11 Después, Elcana regresó a su casa en Ramá, pero el niño servía a Jehovah

delante del sacerdote Elí. 12 Los hijos de Elí eran hombres impíos, que no tenían

conocimiento de Jehovah. 13 Los sacerdotes acostumbraban a proceder con el

pueblo de esta manera: Cuando alguno ofrecía un sacrificio, y mientras era cocida la

carne, el criado del sacerdote iba con un tenedor de tres dientes en su mano, 14 y lo

metía en el perol, en el caldero, en la olla o en la marmita. Y todo lo que sacaba el

tenedor, el sacerdote lo tomaba para sí.
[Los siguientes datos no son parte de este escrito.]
-- pv_equiv track=rewrite | github.com/Kianzahrai/ITI1120-Fall2020 | a3/HW3-Solution/a3_part_2-solution.py | weaveop
-- ===== SOURCE A (Python) =====
-- def weaveop(s):
--         '''(str)->str'''
--         if len(s)<=1: return s
--         result=""
--         for i in range(len(s)-1):
--                 left=s[i]
--                 right=s[i+1]
--                 if left.isalpha() and right.isalpha():
--                         result=result+left
--                         if left.isupper():
--                                 result=result+'O'
--                         else:
--                                 result=result+'o'
--
--                         if right.isupper():
--                                 result=result+'P'
--                         else:
--                                 result=result+'p'
--                 else:result=result+left
--         result=result+right
--         return result
-- ===== SOURCE B (Python) =====
-- def _flush(alpha, run):
--     # turn one maximal same-key run into its output piece
--     if not run:
--         return []
--     if not alpha:
--         return run
--     woven = [x for c, d in zip(run, run[1:])
--                for x in (c, 'O' if c.isupper() else 'o', 'P' if d.isupper() else 'p')]
--     woven.append(run[-1])
--     return woven
--
--
-- def weaveop(s):
--     '''(str)->str'''
--     out = []
--     alpha = False
--     run = []          # current maximal run of chars with equal isalpha() key
--     for c in s:
--         k = c.isalpha()
--         if run and k == alpha:
--             run.append(c)
--         else:
--             out.extend(_flush(alpha, run))
--             alpha = k
--             run = [c]
--     out.extend(_flush(alpha, run))
--     return ''.join(out)
-- ===== Notes on version B (the rewrite author's own statement) =====
-- stated objective: alternative
-- what changed: B groups the string into maximal runs of equal isalpha() key with a single flush-on-key-change pass and weaves markers only inside alphabetic runs, instead of A's per-index pass that re-tests both neighbours of every adjacent pair.
import Mathlib
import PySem
-- pv_equiv track=rewrite | github.com/cddlab/alphafold3_tools | alphafold3tools/msa_conversion.py | convert_a3m_to_stockholm_cpp
-- ===== SOURCE A (Python) =====
-- from collections.abc import Iterable
--
-- def convert_a3m_to_stockholm_cpp(a3m_sequences: Iterable[str]) -> list[str]:
--     """Converts a list of sequences in A3M format to Stockholm format.
--
--     In A3M format, insertions (residues not aligned to the query) are
--     represented as lowercase letters. In Stockholm format, all sequences
--     must have the same length, with insertions padded using gaps ('-').
--
--     Example:
--         Input A3M:
--             abCD
--             CgD
--             fCDa
--
--         Output Stockholm:
--             ABC-D-
--             --CGD-
--             F-C-DA
--
--     Args:
--         a3m_sequences: A list of strings in A3M format. Insertions are
--             represented as lowercase letters, aligned residues as uppercase.
--
--     Returns:
--         A list of strings converted to Stockholm format, where all sequences
--         have the same length and insertions are uppercase with gaps for padding.
--
--     Raises:
--         ValueError: If A3M rows have inconsistent lengths after processing
--             (indicates invalid A3M input).
--     """
--     a3m_sequences = list(a3m_sequences)
--     if not a3m_sequences:
--         return []
--
--     num_sequences = len(a3m_sequences)
--
--     # Convert to list of lists for easier manipulation
--     sequences = [list(seq) for seq in a3m_sequences]
--
--     # Pre-allocate output arrays
--     stockholm_sequences = [[] for _ in range(num_sequences)]
--
--     # Track current position in each sequence
--     positions = [0] * num_sequences
--
--     # Process column by column
--     while any(positions[i] < len(sequences[i]) for i in range(num_sequences)):
--         # Check if any sequence has an insertion (lowercase) at current position
--         has_insertion = False
--         for i in range(num_sequences):
--             if positions[i] < len(sequences[i]):
--                 char = sequences[i][positions[i]]
--                 if char.islower():
--                     has_insertion = True
--                     break
--
--         if has_insertion:
--             # Process insertion column
--             for i in range(num_sequences):
--                 if positions[i] < len(sequences[i]):
--                     char = sequences[i][positions[i]]
--                     if char.islower():
--                         # Convert insertion to uppercase
--                         stockholm_sequences[i].append(char.upper())
--                         positions[i] += 1
--                     else:
--                         # Pad with gap
--                         stockholm_sequences[i].append("-")
--                 else:
--                     # Sequence already exhausted, pad with gap
--                     stockholm_sequences[i].append("-")
--         else:
--             # Process aligned column (no insertions)
--             for i in range(num_sequences):
--                 if positions[i] < len(sequences[i]):
--                     char = sequences[i][positions[i]]
--                     stockholm_sequences[i].append(char)
--                     positions[i] += 1
--                 else:
--                     # This should not happen with valid A3M input
--                     raise ValueError(
--                         f"A3M rows have inconsistent lengths; row {i} has no "
--                         f"columns left but not all rows are exhausted"
--                     )
--
--     # Convert lists back to strings
--     return ["".join(seq) for seq in stockholm_sequences]
-- ===== SOURCE B (Python) =====
-- def _tokenize(s):
--     """Split an A3M row into (insert_run, match_char) blocks plus a trailing insert run."""
--     blocks = []
--     run = []
--     for c in s:
--         if c.islower():
--             run.append(c)
--         else:
--             blocks.append(("".join(run), c))
--             run = []
--     return blocks, "".join(run)
--
--
-- def _slot_widths(toks):
--     """Max insert-run length at each of the M+1 insertion slots, across all rows."""
--     widths = []
--     rest = toks
--     while rest[0][0]:
--         widths.append(max(len(blocks[0][0]) for blocks, _ in rest))
--         rest = [(blocks[1:], trail) for blocks, trail in rest]
--     widths.append(max(len(trail) for _, trail in rest))
--     return widths
--
--
-- def convert_a3m_to_stockholm_cpp(a3m_sequences):
--     seqs = list(a3m_sequences)
--     if not seqs:
--         return []
--     toks = [_tokenize(s) for s in seqs]
--     m = len(toks[0][0])
--     for blocks, _ in toks:
--         if len(blocks) != m:
--             raise ValueError(
--                 "A3M rows have inconsistent numbers of match columns"
--             )
--     widths = _slot_widths(toks)
--     out = []
--     for blocks, trail in toks:
--         parts = []
--         for (run, match_char), w in zip(blocks, widths):
--             parts.append(run.upper().ljust(w, "-"))
--             parts.append(match_char)
--         parts.append(trail.upper().ljust(widths[m], "-"))
--         out.append("".join(parts))
--     return out
-- ===== Notes on version B (the rewrite author's own statement) =====
-- stated objective: alternative
-- what changed: Replaces A's synchronized column-by-column sweep over per-sequence cursors by a tokenize/reduce/rebuild pipeline: each row is tokenized once into (insert-run, match-char) blocks, a separate pass reduces the maximum insert-run width per slot, and each output row is rebuilt independently by left-justified padding; Pre_ excludes exactly the inputs where A raises ValueError (rows with differing match-character counts), where B raises ValueError too.
import Mathlib
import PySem

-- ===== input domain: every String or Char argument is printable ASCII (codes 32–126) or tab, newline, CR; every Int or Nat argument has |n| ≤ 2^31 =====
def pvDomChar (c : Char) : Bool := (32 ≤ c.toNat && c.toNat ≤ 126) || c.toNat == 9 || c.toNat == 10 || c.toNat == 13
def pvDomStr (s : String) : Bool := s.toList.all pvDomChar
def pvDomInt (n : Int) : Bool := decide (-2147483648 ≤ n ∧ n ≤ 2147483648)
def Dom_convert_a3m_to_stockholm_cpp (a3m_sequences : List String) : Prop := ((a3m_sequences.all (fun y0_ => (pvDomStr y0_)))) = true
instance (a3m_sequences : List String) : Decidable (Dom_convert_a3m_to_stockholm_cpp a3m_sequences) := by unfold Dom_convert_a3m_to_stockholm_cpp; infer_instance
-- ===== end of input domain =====

-- B replaces A's synchronized column-by-column sweep over per-sequence cursors by a
-- tokenize / per-slot max reduction / per-row rebuild pipeline (objective: alternative).
-- Pre_ excludes exactly the inputs on which the Python A raises ValueError (rows whose
-- counts of non-lowercase match characters differ); the Python B raises there too.

-- ===== PORT A =====
-- A's loop state, per sequence: (sequence as chars, current position, output so far).
-- One insertion column: rows at a lowercase char emit its uppercase and advance; others emit '-'.
def pvAInsStep (x : List Char × Nat × List Char) : List Char × Nat × List Char :=
  if x.2.1 < x.1.length then
    if (x.1.getD x.2.1 ' ').isLower then (x.1, x.2.1 + 1, x.2.2 ++ [(x.1.getD x.2.1 ' ').toUpper])
    else (x.1, x.2.1, x.2.2 ++ ['-'])
  else (x.1, x.2.1, x.2.2 ++ ['-'])

-- One aligned column: every row emits its current char and advances.
def pvAAliStep (x : List Char × Nat × List Char) : List Char × Nat × List Char :=
  (x.1, x.2.1 + 1, x.2.2 ++ [x.1.getD x.2.1 ' '])
-- pv_equiv track=rewrite | github.com/mani319/DSA | arrays/sub_arrays/largest_subarray_with_contiguous_sequence.py | largest_subarray_with_contiguous_sequence_distinct_elements
-- ===== SOURCE A (Python) =====
-- def largest_subarray_with_contiguous_sequence_distinct_elements(arr):
--     n = len(arr)
--     max_len = 0
--
--     for i in range(n-1):
--         maxi = arr[i]
--         mini = arr[i]
--
--         for j in range(i+1, n):
--             maxi = max(arr[j], maxi)
--             mini = min(arr[j], mini)
--
--             if(maxi-mini == j-i):
--                 max_len = max(maxi-mini+1, max_len)
--
--     return max_len
-- ===== SOURCE B (Python) =====
-- def largest_subarray_with_contiguous_sequence_distinct_elements(arr):
--     n = len(arr)
--     max_len = 0
--     for i in range(n):
--         for j in range(i + 1, n):
--             window = arr[i:j + 1]
--             if max(window) - min(window) == j - i:
--                 max_len = max(max_len, j - i + 1)
--     return max_len
-- ===== Notes on version B (the rewrite author's own statement) =====
-- stated objective: simpler
-- what changed: B drops A's running maxi/mini accumulator state and instead recomputes each window's extrema directly from the slice arr[i:j+1] with max()/min(), a stateless brute-force rescan over the same pair range.
import Mathlib
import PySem

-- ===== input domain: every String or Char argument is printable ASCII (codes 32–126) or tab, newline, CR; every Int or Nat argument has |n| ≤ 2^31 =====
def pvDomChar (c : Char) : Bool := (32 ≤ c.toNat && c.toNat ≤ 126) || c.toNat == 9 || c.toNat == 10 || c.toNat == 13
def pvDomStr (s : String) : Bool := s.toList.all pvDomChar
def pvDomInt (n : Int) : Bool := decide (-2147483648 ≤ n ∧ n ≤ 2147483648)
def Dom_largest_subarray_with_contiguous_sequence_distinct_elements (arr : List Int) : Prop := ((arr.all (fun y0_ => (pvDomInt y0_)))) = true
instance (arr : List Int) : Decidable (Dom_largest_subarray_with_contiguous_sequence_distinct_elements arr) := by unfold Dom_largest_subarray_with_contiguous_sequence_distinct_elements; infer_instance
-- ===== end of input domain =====

-- B replaces A's running maxi/mini state by a stateless rescan of the slice arr[i:j+1] (simpler, not faster).

-- ===== PORT A =====
def largest_subarray_with_contiguous_sequence_distinct_elements (arr : List Int) : Int :=
  let n : Int := arr.length
  (PySem.List.pyRange 0 (n - 1) 1).foldl
    (fun max_len i =>
      let ai := PySem.List.pyGetD arr i 0
      let s := (PySem.List.pyRange (i + 1) n 1).foldl
        (fun (st : Int × Int × Int) j =>
          let maxi := max (PySem.List.pyGetD arr j 0) st.1
          let mini := min (PySem.List.pyGetD arr j 0) st.2.1
          let ml := if maxi - mini = j - i then max (maxi - mini + 1) st.2.2 else st.2.2
          (maxi, mini, ml))
        (ai, ai, max_len)
      s.2.2)
    0

-- ===== PORT B =====
def largest_subarray_with_contiguous_sequence_distinct_elements_alt (arr : List Int) : Int :=
  let n : Int := arr.length
  (PySem.List.pyRange 0 n 1).foldl
    (fun max_len i =>
      (PySem.List.pyRange (i + 1) n 1).foldl
        (fun ml j =>
          let w := PySem.List.slice arr (some i) (some (j + 1))
          if (PySem.List.max? w (fun y => y)).getD 0 - (PySem.List.min? w (fun y => y)).getD 0 = j - i
          then max ml (j - i + 1) else ml)
        max_len)
    0

-- ===== PRECONDITION & SPEC =====
def Spec_largest_subarray_with_contiguous_sequence_distinct_elements (arr : List Int) (out : Int) : Prop := out = largest_subarray_with_contiguous_sequence_distinct_elements_alt arr
instance (arr : List Int) (out : Int) : Decidable (Spec_largest_subarray_with_contiguous_sequence_distinct_elements arr out) := by unfold Spec_largest_subarray_with_contiguous_sequence_distinct_elements; infer_instance

-- ===== CLAIM (what is proved, stated in full; the proofs are below) =====
def Claim_equal_largest_subarray_with_contiguous_sequence_distinct_elements : Prop := ∀ (arr : List Int), Dom_largest_subarray_with_contiguous_sequence_distinct_elements arr → Spec_largest_subarray_with_contiguous_sequence_distinct_elements arr (largest_subarray_with_contiguous_sequence_distinct_elements arr)

-- ===== LEMMAS AND PROOFS =====
theorem pv_slice_succ (arr : List Int) (i j : Int) (h0 : 0 ≤ i) (hij : i ≤ j)
    (hj : j < (arr.length : Int)) :
    PySem.List.slice arr (some i) (some (j + 1))
      = PySem.List.slice arr (some i) (some j) ++ [PySem.List.pyGetD arr j 0] := by
  have hjn : j.toNat < arr.length := by omega
  rw [PySem.List.slice_toNat _ h0 (by omega), PySem.List.slice_toNat _ h0 (by omega)]
  have h1 : (j + 1).toNat - i.toNat = (j.toNat - i.toNat) + 1 := by omega
  rw [h1, List.take_add_one, List.getElem?_drop]
  have h2 : i.toNat + (j.toNat - i.toNat) = j.toNat := by omega
  have h3 : PySem.List.pyGetD arr j 0 = arr[j.toNat] :=
    PySem.List.pyGetD_eq_getElem arr 0 (by omega) hj
  rw [h2, h3]
  simp [List.getElem?_eq_getElem hjn]

theorem pv_max_append (xs : List Int) (m y : Int)
    (h : PySem.List.max? xs (fun a => a) = some m) :
    PySem.List.max? (xs ++ [y]) (fun a => a) = some (max y m) := by
  cases xs with
  | nil => simp [PySem.List.max?] at h
  | cons x t =>
    rw [PySem.List.max?_id_cons] at h
    rw [List.cons_append, PySem.List.max?_id_cons, List.foldl_append]
    injection h with h
    simp only [List.foldl_cons, List.foldl_nil, h, max_comm]

theorem pv_min_append (xs : List Int) (m y : Int)
    (h : PySem.List.min? xs (fun a => a) = some m) :
    PySem.List.min? (xs ++ [y]) (fun a => a) = some (min y m) := by
  cases xs with
  | nil => simp [PySem.List.min?] at h
  | cons x t =>
    rw [PySem.List.min?_id_cons] at h
    rw [List.cons_append, PySem.List.min?_id_cons, List.foldl_append]
    injection h with h
    simp only [List.foldl_cons, List.foldl_nil, h, min_comm]

theorem pv_inner (arr : List Int) (i : Int) (h0 : 0 ≤ i) :
    ∀ (k : Nat) (b : Int), i < b → b ≤ (arr.length : Int) → k = ((arr.length : Int) - b).toNat →
    ∀ (maxi mini ml : Int),
      (PySem.List.max? (PySem.List.slice arr (some i) (some b)) (fun y => y)) = some maxi →
      (PySem.List.min? (PySem.List.slice arr (some i) (some b)) (fun y => y)) = some mini →
      ((PySem.List.pyRange b (arr.length : Int) 1).foldl
        (fun (st : Int × Int × Int) j =>
          let maxi := max (PySem.List.pyGetD arr j 0) st.1
          let mini := min (PySem.List.pyGetD arr j 0) st.2.1
          let ml := if maxi - mini = j - i then max (maxi - mini + 1) st.2.2 else st.2.2
          (maxi, mini, ml))
        (maxi, mini, ml)).2.2
      = (PySem.List.pyRange b (arr.length : Int) 1).foldl
        (fun ml j =>
          let w := PySem.List.slice arr (some i) (some (j + 1))
          if (PySem.List.max? w (fun y => y)).getD 0 - (PySem.List.min? w (fun y => y)).getD 0 = j - i
          then max ml (j - i + 1) else ml)
        ml := by
  intro k
  induction k with
  | zero =>
    intro b hib hble hk maxi mini ml hmax hmin
    have hb : b = (arr.length : Int) := by omega
    rw [hb, PySem.List.pyRange_one_eq_nil le_rfl]
    simp
  | succ k ih =>
    intro b hib hble hk maxi mini ml hmax hmin
    have hblt : b < (arr.length : Int) := by omega
    rw [PySem.List.pyRange_one_cons hblt]
    simp only [List.foldl_cons]
    have hslice := pv_slice_succ arr i b h0 (by omega) hblt
    have hmax' := pv_max_append _ _ (PySem.List.pyGetD arr b 0) hmax
    have hmin' := pv_min_append _ _ (PySem.List.pyGetD arr b 0) hmin
    rw [← hslice] at hmax' hmin'
    have hml :
        (if max (PySem.List.pyGetD arr b 0) maxi - min (PySem.List.pyGetD arr b 0) mini = b - i
          then max (max (PySem.List.pyGetD arr b 0) maxi - min (PySem.List.pyGetD arr b 0) mini + 1) ml else ml)
        = (if (PySem.List.max? (PySem.List.slice arr (some i) (some (b + 1))) (fun y => y)).getD 0
              - (PySem.List.min? (PySem.List.slice arr (some i) (some (b + 1))) (fun y => y)).getD 0 = b - i
          then max ml (b - i + 1) else ml) := by
      rw [hmax', hmin']
      simp only [Option.getD_some]
      split_ifs with h
      · rw [h, max_comm]
      · rfl
    calc ((PySem.List.pyRange (b+1) (arr.length : Int) 1).foldl
        (fun (st : Int × Int × Int) j =>
          let maxi := max (PySem.List.pyGetD arr j 0) st.1
          let mini := min (PySem.List.pyGetD arr j 0) st.2.1
          let ml := if maxi - mini = j - i then max (maxi - mini + 1) st.2.2 else st.2.2
          (maxi, mini, ml))
        (max (PySem.List.pyGetD arr b 0) maxi, min (PySem.List.pyGetD arr b 0) mini,
          if max (PySem.List.pyGetD arr b 0) maxi - min (PySem.List.pyGetD arr b 0) mini = b - i
          then max (max (PySem.List.pyGetD arr b 0) maxi - min (PySem.List.pyGetD arr b 0) mini + 1) ml else ml)).2.2
        = (PySem.List.pyRange (b+1) (arr.length : Int) 1).foldl
          (fun ml j =>
            let w := PySem.List.slice arr (some i) (some (j + 1))
            if (PySem.List.max? w (fun y => y)).getD 0 - (PySem.List.min? w (fun y => y)).getD 0 = j - i
            then max ml (j - i + 1) else ml)
          (if (PySem.List.max? (PySem.List.slice arr (some i) (some (b + 1))) (fun y => y)).getD 0
              - (PySem.List.min? (PySem.List.slice arr (some i) (some (b + 1))) (fun y => y)).getD 0 = b - i
            then max ml (b - i + 1) else ml) := by
          rw [← hml]
          exact ih (b+1) (by omega) (by omega) (by omega) _ _ _ hmax' hmin'
      _ = _ := rfl

theorem pv_slice_single (arr : List Int) (i : Int) (h0 : 0 ≤ i) (hi : i < (arr.length : Int)) :
    PySem.List.slice arr (some i) (some (i + 1)) = [PySem.List.pyGetD arr i 0] := by
  have h := pv_slice_succ arr i i h0 le_rfl hi
  have h2 : PySem.List.slice arr (some i) (some i) = [] := by
    rw [PySem.List.slice_toNat _ h0 h0]
    simp
  rw [h, h2, List.nil_append]

theorem pv_outer (arr : List Int) :
    ∀ (k : Nat) (i : Int), 0 ≤ i → k = ((arr.length : Int) - i).toNat →
    ∀ ml : Int,
    (PySem.List.pyRange i ((arr.length : Int) - 1) 1).foldl
      (fun max_len i =>
        let ai := PySem.List.pyGetD arr i 0
        let s := (PySem.List.pyRange (i + 1) (arr.length : Int) 1).foldl
          (fun (st : Int × Int × Int) j =>
            let maxi := max (PySem.List.pyGetD arr j 0) st.1
            let mini := min (PySem.List.pyGetD arr j 0) st.2.1
            let ml := if maxi - mini = j - i then max (maxi - mini + 1) st.2.2 else st.2.2
            (maxi, mini, ml))
          (ai, ai, max_len)
        s.2.2) ml
    = (PySem.List.pyRange i (arr.length : Int) 1).foldl
      (fun max_len i =>
        (PySem.List.pyRange (i + 1) (arr.length : Int) 1).foldl
          (fun ml j =>
            let w := PySem.List.slice arr (some i) (some (j + 1))
            if (PySem.List.max? w (fun y => y)).getD 0 - (PySem.List.min? w (fun y => y)).getD 0 = j - i
            then max ml (j - i + 1) else ml)
          max_len) ml := by
  intro k
  induction k with
  | zero =>
    intro i h0 hk ml
    rw [PySem.List.pyRange_one_eq_nil (show (arr.length : Int) - 1 ≤ i by omega),
        PySem.List.pyRange_one_eq_nil (show (arr.length : Int) ≤ i by omega)]
    rfl
  | succ k ih =>
    intro i h0 hk ml
    have hlt : i < (arr.length : Int) := by omega
    by_cases hi : (arr.length : Int) - 1 ≤ i
    · rw [PySem.List.pyRange_one_eq_nil hi, PySem.List.pyRange_one_cons hlt,
          PySem.List.pyRange_one_eq_nil (show (arr.length : Int) ≤ i + 1 by omega)]
      simp only [List.foldl_cons, List.foldl_nil]
      rw [PySem.List.pyRange_one_eq_nil (show (arr.length : Int) ≤ i + 1 by omega)]
      rfl
    · have hmax : PySem.List.max? (PySem.List.slice arr (some i) (some (i + 1))) (fun y => y)
          = some (PySem.List.pyGetD arr i 0) := by
        rw [pv_slice_single arr i h0 hlt, PySem.List.max?_id_cons]
        simp
      have hmin : PySem.List.min? (PySem.List.slice arr (some i) (some (i + 1))) (fun y => y)
          = some (PySem.List.pyGetD arr i 0) := by
        rw [pv_slice_single arr i h0 hlt, PySem.List.min?_id_cons]
        simp
      rw [PySem.List.pyRange_one_cons (show i < (arr.length : Int) - 1 by omega),
          PySem.List.pyRange_one_cons hlt]
      simp only [List.foldl_cons]
      have hstep := pv_inner arr i h0 ((arr.length : Int) - (i + 1)).toNat (i + 1)
        (by omega) (by omega) rfl (PySem.List.pyGetD arr i 0) (PySem.List.pyGetD arr i 0) ml
        hmax hmin
      rw [hstep]
      exact ih (i + 1) (by omega) (by omega) _

-- ===== VERDICT (by name: the statement is the Claim_ definition above) =====
theorem largest_subarray_with_contiguous_sequence_distinct_elements_spec : Claim_equal_largest_subarray_with_contiguous_sequence_distinct_elements := by
  intro arr _
  unfold Spec_largest_subarray_with_contiguous_sequence_distinct_elements
  exact pv_outer arr ((arr.length : Int) - 0).toNat 0 le_rfl rfl 0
Esto hacían con todo israelita que iba allí a

Silo. 15 Asimismo, el criado del sacerdote iba, aun antes que quemaran el sebo, y

decía al que sacrificaba: “Da al sacerdote carne para asar, porque no tomará de ti

carne cocida, sino cruda.” 16 Si el hombre le respondía: “Deja que primero hagan

arder el sebo, y después toma todo lo que te apetezca”, él decía: “No, dámela ahora

mismo; de lo contrario, la tomaré por la fuerza.” 17 El pecado de los jóvenes era muy

grande delante de Jehovah, porque los hombres trataban con irreverencia las

ofrendas de Jehovah. 18 El niño Samuel servía delante de Jehovah, vestido con un

efod de lino. 19 Su madre le hacía año tras año una túnica pequeña, y se la llevaba

cuando iba con su marido para ofrecer el sacrificio anual. 20 Entonces Elí bendecía a

Elcana y a su mujer diciendo: “Jehovah te dé hijos de esta mujer, en lugar de este

que ella pidió a Jehovah.” Y regresaban a su casa. 21 Jehovah visitó a Ana con su

favor, y ella concibió y dio a luz tres hijos y dos hijas. Y el niño Samuel crecía

delante de Jehovah. 22 Elí ya era muy anciano y oía todo lo que hacían sus hijos a

todo Israel, y cómo se acostaban con las mujeres que servían a la entrada del

tabernáculo de reunión. 23 El les preguntó: — ¿Por qué hacéis semejantes cosas? Yo

oigo de todo este pueblo acerca de vuestras malas acciones. 24 No, hijos míos, no

es bueno el rumor que oigo y que el pueblo de Jehovah difunde. 25 Si un hombre

peca contra otro hombre, Dios intercederá por él; pero si alguno peca contra

Jehovah, ¿quién intercederá por él? Sin embargo, ellos no escucharon la voz de su

padre, porque Jehovah quería hacerlos morir. 26 Y el niño Samuel crecía en estatura

y en gracia para con Dios y los hombres.

27 Entonces un hombre de Dios vino a Elí y le dijo: “Así dice Jehovah: ‘Yo me

manifesté claramente a la casa de tu padre, cuando estaban en Egipto al servicio de

la casa del faraón. 28 Yo le escogí como sacerdote mío entre todas las tribus de

Israel, para que subiera a mi altar, quemara el incienso y llevara el efod en mi

presencia. Yo he dado a la casa de tu padre todas las ofrendas quemadas de

los hijos de Israel. 29 ¿Por qué habéis desdeñado mis sacrificios y mis ofrendas que

mandé ofrecer en mi morada? Has honrado a tus hijos más que a mí, y os habéis

engordado con lo mejor de todas las ofrendas de mi pueblo Israel.’ 30 Por tanto,

dice Jehovah Dios de Israel: ‘En verdad, yo había dicho que tu casa y la casa de tu

padre estarían delante de mí para siempre.’ Pero ahora, dice Jehovah: ¡De ninguna

manera! Yo honraré a los que me honran, pero los que me desprecian serán tenidos

en poco. 31 He aquí vienen días cuando cortaré tu brazo y el brazo de la casa de tu

padre, de modo que en tu casa no haya ancianos. 32 Tú verás que tu morada padece

necesidad, mientras yo colmo de bienes a Israel; y jamás habrá ancianos en tu casa.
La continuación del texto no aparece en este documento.